Menurut Rudi, cara pemantauan tersebut cukup jitu lantaran dilakukan secara pendekatan lunak dengan berbaur besama anggota masyarakat yang secara sukarela memantau keberadaan jentik nyamuk.

“Sebenernya ini bukan programnya radikalisme, tapi bagaimana kami bisa masuk. Saya informasikan beberapa masyarakat itu tertutup ya, rumahnya dikunci, digembok, tapi dia target kami,” bebernya.

Bahkan lanjut Rudi, jajaranya terus memantau keberadaan dan aktifitas kelompok yang dianggap radikal usai peristiwa Mei 2018 lalu.
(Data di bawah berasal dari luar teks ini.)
-- pv_equiv track=rewrite | github.com/KeithChamberlain/Tweet-Sentiment-and-Music-Genere | src/music_genre.py | strip_all_entities
-- ===== SOURCE A (Python) =====
-- import string
--
-- def strip_all_entities(text):
--     '''
--     Via https://stackoverflow.com/questions/8376691/
--         how-to-remove-hashtag-user-link-of-a-tweet-using-regular-expression
--     '''
--     entity_prefixes = ['@','#',"'"]
--     for separator in  string.punctuation:
--         if separator not in entity_prefixes :
--             text = text.replace(separator,' ')
--     words = []
--     for word in text.split():
--         word = word.strip()
--         if word:
--             if word[0] not in entity_prefixes:
--                 words.append(word)
--     return ' '.join(words)
-- ===== SOURCE B (Python) =====
-- import string
--
-- def strip_all_entities(text):
--     keep = {'@', '#', "'"}
--     seps = set(string.punctuation) - keep
--     words = []
--     cur = []
--     for ch in text + ' ':
--         if ch in seps or ch.isspace():
--             if cur:
--                 if cur[0] not in keep:
--                     words.append(''.join(cur))
--                 cur = []
--         else:
--             cur.append(ch)
--     return ' '.join(words)
-- ===== Notes on version B (the rewrite author's own statement) =====
-- stated objective: alternative
-- what changed: Replaces A's ~29 sequential full-string replace passes followed by split/strip/filter with a single character-level scan that builds the filtered words directly in one pass.
import Mathlib
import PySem

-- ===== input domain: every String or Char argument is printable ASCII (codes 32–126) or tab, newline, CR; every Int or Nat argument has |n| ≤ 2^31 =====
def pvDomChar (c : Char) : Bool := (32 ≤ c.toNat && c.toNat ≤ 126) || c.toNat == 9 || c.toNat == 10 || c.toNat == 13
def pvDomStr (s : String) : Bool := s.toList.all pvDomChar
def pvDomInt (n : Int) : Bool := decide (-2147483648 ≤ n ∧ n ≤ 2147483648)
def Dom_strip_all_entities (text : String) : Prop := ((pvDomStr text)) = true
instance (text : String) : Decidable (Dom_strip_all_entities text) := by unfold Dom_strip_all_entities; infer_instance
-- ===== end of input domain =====

-- B replaces A's ~29 sequential full-string replace passes + split/strip/filter with one
-- character-level scan that builds the filtered words directly (return value equivalence).

-- ===== PORT A =====
-- string.punctuation
def pvPunctuation : List Char :=
  ['!','"','#','$','%','&','\'','(',')','*','+',',','-','.','/',':',';','<','=','>','?','@','[','\\',']','^','_','`','{','|','}','~']

-- entity_prefixes = ['@','#',"'"] (one-character strings, modelled at the character level)
def pvEntityPrefixes : List Char := ['@', '#', '\'']

def strip_all_entities (text : String) : String :=
  -- for separator in string.punctuation: if separator not in entity_prefixes: text = text.replace(separator,' ')
  let t := pvPunctuation.foldl (fun t sep =>
    if sep ∈ pvEntityPrefixes then t else PySem.Str.replace t (String.ofList [sep]) " ") text
  -- for word in text.split(): word = word.strip(); if word: if word[0] not in entity_prefixes: words.append(word)
  let words := (PySem.Str.split₀ t).foldl (fun ws word =>
    let word := PySem.Str.strip word
    if word ≠ "" then
      if ((PySem.Str.pyGet? word 0).getD ' ') ∉ pvEntityPrefixes then ws ++ [word] else ws
    else ws) []
  PySem.Str.join " " words

-- ===== PORT B =====
def pvKeep : PySem.Set Char := PySem.Set.ofList ['@', '#', '\'']

def pvSeps : PySem.Set Char := PySem.Set.diff (PySem.Set.ofList pvPunctuation) pvKeep

-- the single pass: flush cur at separators, keeping words whose first char is not in pvKeep
def pvScanB : List Char → List Char → List String → List String
  | [], _cur, words => words
  | ch :: rest, cur, words =>
    if PySem.Set.contains pvSeps ch || PySem.Chars.isspace ch then
      match cur with
      | [] => pvScanB rest [] words
      | c0 :: _ => pvScanB rest []
          (if PySem.Set.contains pvKeep c0 then words else words ++ [String.ofList cur])
    else pvScanB rest (cur ++ [ch]) words

def strip_all_entities_alt (text : String) : String :=
  PySem.Str.join " " (pvScanB (text.toList ++ [' ']) [] [])

-- ===== PRECONDITION & SPEC =====
def Spec_strip_all_entities (text : String) (out : String) : Prop := out = strip_all_entities_alt text
instance (text : String) (out : String) : Decidable (Spec_strip_all_entities text out) := by unfold Spec_strip_all_entities; infer_instance

-- ===== CLAIM (what is proved, stated in full; the proofs are below) =====
def Claim_equal_strip_all_entities : Prop := ∀ (text : String), Dom_strip_all_entities text → Spec_strip_all_entities text (strip_all_entities text)

-- ===== LEMMAS AND PROOFS =====

-- the punctuation characters A actually replaces
def pvDrop : List Char := pvPunctuation.filter (fun c => decide (c ∉ pvEntityPrefixes))

-- the single-character substitution all of A's replace passes amount to
def pvF (c : Char) : Char := if c ∈ pvDrop then ' ' else c

-- word-boundary test shared by both characterizations
def pvSep (c : Char) : Bool := decide (c ∈ pvDrop) || PySem.Chars.isspace c

-- reference tokenizer: words of l (pending prefix cur), split at pvSep characters
def pvToks : List Char → List Char → List (List Char)
  | [], cur => if cur = [] then [] else [cur]
  | c :: rest, cur =>
    if pvSep c then (if cur = [] then pvToks rest [] else cur :: pvToks rest []) else pvToks rest (cur ++ [c])

def pvOk (w : List Char) : Bool := match w with | [] => true | c :: _ => decide (c ∉ pvEntityPrefixes)

lemma pvSeps_eq : pvSeps = pvDrop := by decide

lemma pvKeep_eq : pvKeep = pvEntityPrefixes := by decide

lemma isspace_pvF (c : Char) : PySem.Chars.isspace (pvF c) = pvSep c := by
  unfold pvF pvSep
  by_cases h : c ∈ pvDrop
  · simp [h]; decide
  · simp [h]

-- single-character replace is map
lemma replace_go_single (a b : Char) :
    ∀ (l : List Char) (fuel : Nat) (acc : List Char), l.length ≤ fuel →
      PySem.Chars.replace.go [a] [b] fuel l acc
        = acc.reverse ++ l.map (fun c => if c = a then b else c) := by
  intro l
  induction l with
  | nil =>
    intro fuel acc _
    cases fuel <;> simp [PySem.Chars.replace.go]
  | cons c t ih =>
    intro fuel acc hf
    cases fuel with
    | zero => simp at hf
    | succ fuel =>
      simp only [List.length_cons, Nat.add_le_add_iff_right] at hf
      by_cases h : a = c
      · subst h
        simp [PySem.Chars.replace.go, List.isPrefixOf, ih fuel _ hf]
      · simp [PySem.Chars.replace.go, List.isPrefixOf, Ne.symm h, ih fuel _ hf,
          (by simpa using (bne_iff_ne (a := a) (b := c)).mpr h : (a == c) = false)]

lemma replace_single (a b : Char) (l : List Char) :
    PySem.Chars.replace l [a] [b] = l.map (fun c => if c = a then b else c) := by
  simp [PySem.Chars.replace, replace_go_single a b l l.length [] (le_refl _)]

-- A's replace loop is one map
lemma foldP (P E : List Char) (l : List Char) :
    P.foldl (fun t q => if q ∈ E then t else t.map (fun c => if c = q then ' ' else c)) l
      = l.map (fun c => if c ∈ P ∧ c ∉ E then ' ' else c) := by
  induction P generalizing l with
  | nil => simp
  | cons q P ih =>
    simp only [List.foldl_cons]
    by_cases hq : q ∈ E
    · rw [if_pos hq, ih]
      apply List.map_congr_left
      intro c _
      by_cases hc : c = q
      · subst hc; simp [hq]
      · simp [List.mem_cons, hc]
    · rw [if_neg hq, ih, List.map_map]
      apply List.map_congr_left
      intro c _
      by_cases hc : c = q
      · subst hc; simp [hq, Function.comp]
      · by_cases hcP : c ∈ P ∧ c ∉ E <;> simp [Function.comp, hc, hcP, List.mem_cons]

lemma strFold (t : String) :
    (pvPunctuation.foldl (fun t sep =>
        if sep ∈ pvEntityPrefixes then t else PySem.Str.replace t (String.ofList [sep]) " ") t).toList
      = t.toList.map pvF := by
  have step : ∀ (P : List Char) (t : String),
      (P.foldl (fun t sep =>
        if sep ∈ pvEntityPrefixes then t else PySem.Str.replace t (String.ofList [sep]) " ") t).toList
      = P.foldl (fun l q => if q ∈ pvEntityPrefixes then l
          else l.map (fun c => if c = q then ' ' else c)) t.toList := by
    intro P
    induction P with
    | nil => intro t; rfl
    | cons q P ih =>
      intro t
      simp only [List.foldl_cons]
      by_cases hq : q ∈ pvEntityPrefixes
      · rw [if_pos hq, if_pos hq, ih]
      · rw [if_neg hq, if_neg hq, ih]
        congr 1
        simp [PySem.Str.replace, replace_single]
  rw [step, foldP]
  apply List.map_congr_left
  intro c _
  unfold pvF pvDrop
  by_cases h : c ∈ pvPunctuation ∧ c ∉ pvEntityPrefixes <;> simp [h, List.mem_filter]

-- split₀ of the pvF-mapped characters is the reference tokenizer
lemma split_go_toks : ∀ (l cur : List Char) (acc : List (List Char)),
    PySem.Chars.split₀.go (l.map pvF) cur.reverse acc = acc.reverse ++ pvToks l cur := by
  intro l
  induction l with
  | nil =>
    intro cur acc
    simp only [List.map_nil, PySem.Chars.split₀.go, pvToks]
    by_cases h : cur = [] <;> simp [h]
  | cons c rest ih =>
    intro cur acc
    simp only [List.map_cons, PySem.Chars.split₀.go, isspace_pvF]
    by_cases hs : pvSep c
    · simp only [pvToks, hs, if_true]
      by_cases hc : cur = []
      · subst hc
        simpa using ih [] acc
      · rw [if_neg (by simpa using hc), if_neg hc]
        have := ih [] (cur :: acc)
        simp only [List.reverse_nil, List.reverse_cons] at this ⊢
        rw [show (cur.reverse.reverse :: acc) = cur :: acc by simp, this]
        simp
    · simp only [pvToks, hs, if_false, Bool.false_eq_true]
      have hfc : pvF c = c := by
        unfold pvF
        have : c ∉ pvDrop := by
          intro hmem
          exact hs (by unfold pvSep; simp [hmem])
        simp [this]
      rw [hfc, show (c :: cur.reverse) = (cur ++ [c]).reverse by simp, ih]

-- tokens are nonempty and contain no separator characters
lemma toks_wf : ∀ (l cur : List Char), (∀ c ∈ cur, pvSep c = false) →
    ∀ w ∈ pvToks l cur, w ≠ [] ∧ ∀ c ∈ w, pvSep c = false := by
  intro l
  induction l with
  | nil =>
    intro cur hcur w hw
    unfold pvToks at hw
    by_cases h : cur = [] <;> simp [h] at hw
    subst hw; exact ⟨h, hcur⟩
  | cons c rest ih =>
    intro cur hcur w hw
    unfold pvToks at hw
    by_cases hs : pvSep c
    · rw [if_pos hs] at hw
      by_cases hc : cur = []
      · rw [if_pos hc] at hw; exact ih [] (by simp) w hw
      · rw [if_neg hc] at hw
        rcases (List.mem_cons.mp hw) with h | h
        · subst h; exact ⟨hc, hcur⟩
        · exact ih [] (by simp) w h
    · rw [if_neg hs] at hw
      refine ih (cur ++ [c]) ?_ w hw
      intro d hd
      rcases List.mem_append.mp hd with h | h
      · exact hcur d h
      · simp at h; subst h; simpa using hs

-- B's scan produces exactly the kept tokens
lemma scan_toks : ∀ (l cur : List Char) (words : List String),
    pvScanB (l ++ [' ']) cur words
      = words ++ ((pvToks l cur).filter pvOk).map String.ofList := by
  intro l
  induction l with
  | nil =>
    intro cur words
    have hsp : (PySem.Set.contains pvSeps ' ' || PySem.Chars.isspace ' ') = true := by decide
    cases cur with
    | nil => simp [pvScanB, pvToks]
    | cons c0 cs =>
      simp only [List.nil_append, pvScanB, hsp, pvToks]
      rw [pvKeep_eq]
      by_cases h : c0 ∈ pvEntityPrefixes <;> simp [h, PySem.Set.contains, List.filter, pvOk]
  | cons c rest ih =>
    intro cur words
    have hsep : (PySem.Set.contains pvSeps c || PySem.Chars.isspace c) = pvSep c := by
      unfold pvSep
      rw [pvSeps_eq]
      simp [PySem.Set.contains]
    simp only [List.cons_append, pvScanB, hsep, pvToks]
    by_cases hs : pvSep c
    · rw [if_pos hs, if_pos hs]
      cases cur with
      | nil => simp [ih]
      | cons c0 cs =>
        rw [if_neg (by simp), pvKeep_eq]
        by_cases h : c0 ∈ pvEntityPrefixes
        · simp [h, ih, List.filter, pvOk]
        · simp [h, ih, List.filter, pvOk]
    · rw [if_neg hs, if_neg hs, ih]

-- strip is the identity on separator-free words
lemma strip_of_wf (w : List Char) (h : ∀ c ∈ w, pvSep c = false) :
    PySem.Chars.strip w = w := by
  have hns : ∀ c ∈ w, PySem.Chars.isspace c = false := by
    intro c hc
    have := h c hc
    unfold pvSep at this
    simp at this
    exact this.2
  have hd : ∀ (v : List Char), (∀ c ∈ v, PySem.Chars.isspace c = false) →
      v.dropWhile PySem.Chars.isspace = v := by
    intro v hv
    rw [List.dropWhile_eq_self_iff]
    intro hl
    simp [hv _ (List.getElem_mem hl)]
  unfold PySem.Chars.strip PySem.Chars.lstrip PySem.Chars.rstrip
  rw [hd w hns, hd w.reverse (by intro c hc; exact hns c (List.mem_reverse.mp hc)), List.reverse_reverse]

set_option maxRecDepth 8192 in
set_option maxHeartbeats 1000000 in
theorem strip_all_entities_spec : Claim_equal_strip_all_entities := by
  intro text _
  unfold Spec_strip_all_entities strip_all_entities strip_all_entities_alt
  dsimp only
  rw [scan_toks]
  have hsplit : PySem.Str.split₀ (pvPunctuation.foldl (fun t sep =>
      if sep ∈ pvEntityPrefixes then t else PySem.Str.replace t (String.ofList [sep]) " ") text)
      = (pvToks text.toList []).map String.ofList := by
    have hX := strFold text
    simp only [PySem.Str.split₀, hX, PySem.Chars.split₀]
    have h2 := split_go_toks text.toList [] []
    simp only [List.reverse_nil, List.nil_append] at h2
    rw [h2]
  rw [hsplit]
  simp only [List.nil_append]
  apply congrArg
  have hwf := toks_wf text.toList [] (by simp)
  have hcongr : ∀ (ws : List String), ∀ x ∈ (pvToks text.toList []).map String.ofList,
      (let word := PySem.Str.strip x
       if word ≠ "" then
         if ((PySem.Str.pyGet? word 0).getD ' ') ∉ pvEntityPrefixes then ws ++ [word] else ws
       else ws)
      = (if ((PySem.Str.pyGet? x 0).getD ' ') ∉ pvEntityPrefixes then ws ++ [x] else ws) := by
    intro ws x hx
    rcases List.mem_map.mp hx with ⟨w, hw, rfl⟩
    obtain ⟨hne, hwfw⟩ := hwf w hw
    have hstrip : PySem.Str.strip (String.ofList w) = String.ofList w := by
      simp [PySem.Str.strip, strip_of_wf w hwfw]
    rw [hstrip]
    have hne' : String.ofList w ≠ "" := by
      intro h
      exact hne (by simpa using congrArg String.toList h)
    simp only [if_pos hne', ne_eq]
  rw [PySem.List.foldl_congr_mem _ _ _ _ (fun ws x hx => hcongr ws x hx),
    PySem.List.foldl_append_ite_eq_filter
      (p := fun x => ((PySem.Str.pyGet? x 0).getD ' ') ∉ pvEntityPrefixes), List.nil_append,
    List.filter_map]
  apply congrArg
  apply List.filter_congr
  intro w hw
  obtain ⟨hne, hwfw⟩ := hwf w hw
  cases w with
  | nil => exact absurd rfl hne
  | cons c0 cs =>
    simp only [Function.comp, pvOk]
    have : PySem.Str.pyGet? (String.ofList (c0 :: cs)) 0 = some c0 := by
      simp [PySem.Str.pyGet?, PySem.List.pyGet?, PySem.List.pyIdx?]
    rw [this]
    rfl
-- B's two scans of the log compute exactly the window sizes of A's lists
lemma pvMine_eq (acc : List (Int × Int)) (v t : Int) :
    acc.countP (fun p => p.1 == v && decide (t - 60 < p.2))
      = (((acc.filter (fun p => p.1 == v)).map Prod.snd).filter (fun x => decide (t - 60 < x))).length := by
  induction acc with
  | nil => rfl
  | cons p l ih =>
    by_cases h1 : (p.1 == v) = true <;> by_cases h2 : t - 60 < p.2 <;>
      simp [h1, h2, ih]

lemma pvRecent_eq (acc : List (Int × Int)) (t : Int) (gl : List Int)
    (h : acc.map Prod.snd = gl) :
    ((acc.filter (fun p => decide (t - 60 < p.2))).map Prod.snd).length
      = (gl.filter (fun x => decide (t - 60 < x))).length := by
  subst h
  induction acc with
  | nil => rfl
  | cons p l ih => by_cases hp : t - 60 < p.2 <;> simp [hp, ih]

lemma pvFoldRel (u g : Int) (hu : 1 ≤ u) (hg : 1 ≤ g) :
    ∀ (l : List (List Int)) (T : Int) (sA : PySem.Dict Int (List Int) × List Int)
      (acc : List (Int × Int)),
      l.Pairwise pvLe → (∀ r ∈ l, T ≤ pvT r) → pvInv T sA acc →
      pvLoopB u g l acc = ((l.foldl (pvStepA u g) sA).2.length : Int) := by
  intro l
  induction l with
  | nil =>
    intro T sA acc _ _ hinv
    simpa [pvLoopB] using congrArg (fun (xs : List Int) => (xs.length : Int)) hinv.1
  | cons r rest ih =>
    intro T sA acc hpw hT hinv
    rw [List.pairwise_cons] at hpw
    obtain ⟨hmap, hdict, hgs, hgb⟩ := hinv
    have hTt : T ≤ PySem.List.pyGetD r 1 0 := by
      have := hT r (List.mem_cons_self); simpa [pvT] using this
    have hT' : ∀ r' ∈ rest, PySem.List.pyGetD r 1 0 ≤ pvT r' := by
      intro r' hr'
      rcases hpw.1 r' hr' with h | h
      · exact le_of_lt h
      · exact le_of_eq h.1
    have hus : (sA.1.getD (PySem.List.pyGetD r 0 0) []).Pairwise (· ≤ ·) := by
      have hsub : List.Sublist ((acc.filter (fun p => p.1 == PySem.List.pyGetD r 0 0)).map Prod.snd)
          (acc.map Prod.snd) := List.Sublist.map _ List.filter_sublist
      rw [hmap, hdict] at hsub
      exact hgs.sublist hsub
    have hub : ∀ x ∈ sA.1.getD (PySem.List.pyGetD r 0 0) [], x ≤ T := by
      intro x hx
      have hsub : List.Sublist ((acc.filter (fun p => p.1 == PySem.List.pyGetD r 0 0)).map Prod.snd)
          (acc.map Prod.snd) := List.Sublist.map _ List.filter_sublist
      rw [hmap, hdict] at hsub
      exact hgb x (hsub.mem hx)
    have hmine := pvMine_eq acc (PySem.List.pyGetD r 0 0) (PySem.List.pyGetD r 1 0)
    rw [hdict] at hmine
    have hrecent := pvRecent_eq acc (PySem.List.pyGetD r 1 0) sA.2 hmap
    have hdecU := pvDecision (sA.1.getD (PySem.List.pyGetD r 0 0) []) u (PySem.List.pyGetD r 1 0) hu hus
    have hdecG := pvDecision sA.2 g (PySem.List.pyGetD r 1 0) hg hgs
    rw [List.foldl_cons]
    by_cases hA : (((sA.1.getD (PySem.List.pyGetD r 0 0) []).length : Int) < u ∨
          60 ≤ PySem.List.pyGetD r 1 0 - PySem.List.pyGetD (sA.1.getD (PySem.List.pyGetD r 0 0) []) (-u) 0) ∧
         (((sA.2.length : Int) < g) ∨ 60 ≤ PySem.List.pyGetD r 1 0 - PySem.List.pyGetD sA.2 (-g) 0)
    · -- accepted
      have hB : ((acc.countP (fun p => p.1 == PySem.List.pyGetD r 0 0 &&
            decide (PySem.List.pyGetD r 1 0 - 60 < p.2)) : Int) < u) ∧
          ((((acc.filter (fun p => decide (PySem.List.pyGetD r 1 0 - 60 < p.2))).map Prod.snd).length : Int) < g) := by
        rw [hmine, hrecent]
        exact ⟨hdecU.mp hA.1, hdecG.mp hA.2⟩
      have hstep : pvLoopB u g (r :: rest) acc =
          pvLoopB u g rest (acc ++ [(PySem.List.pyGetD r 0 0, PySem.List.pyGetD r 1 0)]) := by
        simp only [pvLoopB]
        rw [if_pos hB]
      rw [hstep, pvStepA_pos u g sA r hA]
      apply ih _ _ _ hpw.2 hT'
      refine ⟨?_, ?_, ?_, ?_⟩
      · simp [hmap]
      · intro v
        rw [List.filter_append, List.map_append]
        by_cases hv : v = PySem.List.pyGetD r 0 0
        · subst hv
          rw [PySem.Dict.getD_insert, if_pos rfl, ← hdict]
          simp
        · rw [PySem.Dict.getD_insert, if_neg hv, ← hdict]
          have : (PySem.List.pyGetD r 0 0 == v) = false := by
            simp; intro h; exact hv h.symm
          simp [this]
      · rw [List.pairwise_append]
        exact ⟨hgs, List.pairwise_singleton _ _,
          fun x hx y hy => by simp at hy; subst hy; have := hgb x hx; omega⟩
      · intro x hx
        rcases List.mem_append.mp hx with hx | hx
        · have := hgb x hx; omega
        · simp at hx; omega
    · -- rejected
      have hB : ¬ (((acc.countP (fun p => p.1 == PySem.List.pyGetD r 0 0 &&
            decide (PySem.List.pyGetD r 1 0 - 60 < p.2)) : Int) < u) ∧
          ((((acc.filter (fun p => decide (PySem.List.pyGetD r 1 0 - 60 < p.2))).map Prod.snd).length : Int) < g)) := by
        rw [hmine, hrecent]
        intro hcon
        exact hA ⟨hdecU.mpr hcon.1, hdecG.mpr hcon.2⟩
      have hstep : pvLoopB u g (r :: rest) acc = pvLoopB u g rest acc := by
        simp only [pvLoopB]
        rw [if_neg hB]
      rw [hstep, pvStepA_neg u g sA r hA]
      apply ih _ _ _ hpw.2 hT'
      exact ⟨hmap, hdict, hgs, fun x hx => by have := hgb x hx; omega⟩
Penanganan dilakukan untuk level katagori hijau hingga katagori kuning.

Dia mengatakan pembagian level aktifitas kelompok tersebut merupakan pemetaan dari Detasemen Khusus (Densus) 88 Antiteror Polri. Satuan tugas Antiteror tingkat kota bersama pemerintah daerah ikut membantu memantauan level rendah hingga menengah.

“Pasca-bom 13 dan 14 Mei itu, kami membuat Satgas Antiteror untuk bantu temen-temen Densus 88, kami yang level hijau ke kuning,” ungkapnya.

Rudi tak menjabarkan berapa besar jumlah kelompok terduga terorisme itu. Ia hanya memastikan data intelijenbuang dimiliki berfungsi agar suasana lingkungan masyarakat tetap kondusif.

“Kami bantu dengan memantau yang bibit lah, atau yang jaraknya 10 Km dari target utama,” ujarnya.

Rudi menambahkan, kontra radikalisasi terorisme juga dilakukan di dunia maya. Komunitas media sosial pun diajak bekerja sama untuk melawan berita bohong dan menyesatkan.

“Pronsipnya daripada kita diserang, kita menyerang duluan. Jadi di media sosial kami juga berperang di sana, grup netizen kami selalu mengkampanyekan bahwa paham-paham itu tidak benar,” ujarnya.

Kelompok mahasiswa juga direkrut untuk menyebarkan pemahaman yang baik kepada masyarakat. Cara kampanye ini dinilai efektif lantaran jumlah personel humas Polrestabes Surabaya yang terbatas.

“Kalangan mahasiswa direkrut dan dibayari kosnya, itu kita selalu membuat edukasi di sana, jangan cepat mau ikit rayuan-rayuan yang endingnya akan menanamkan benih-benih tadikalisme di diri manusia,” tandasnya.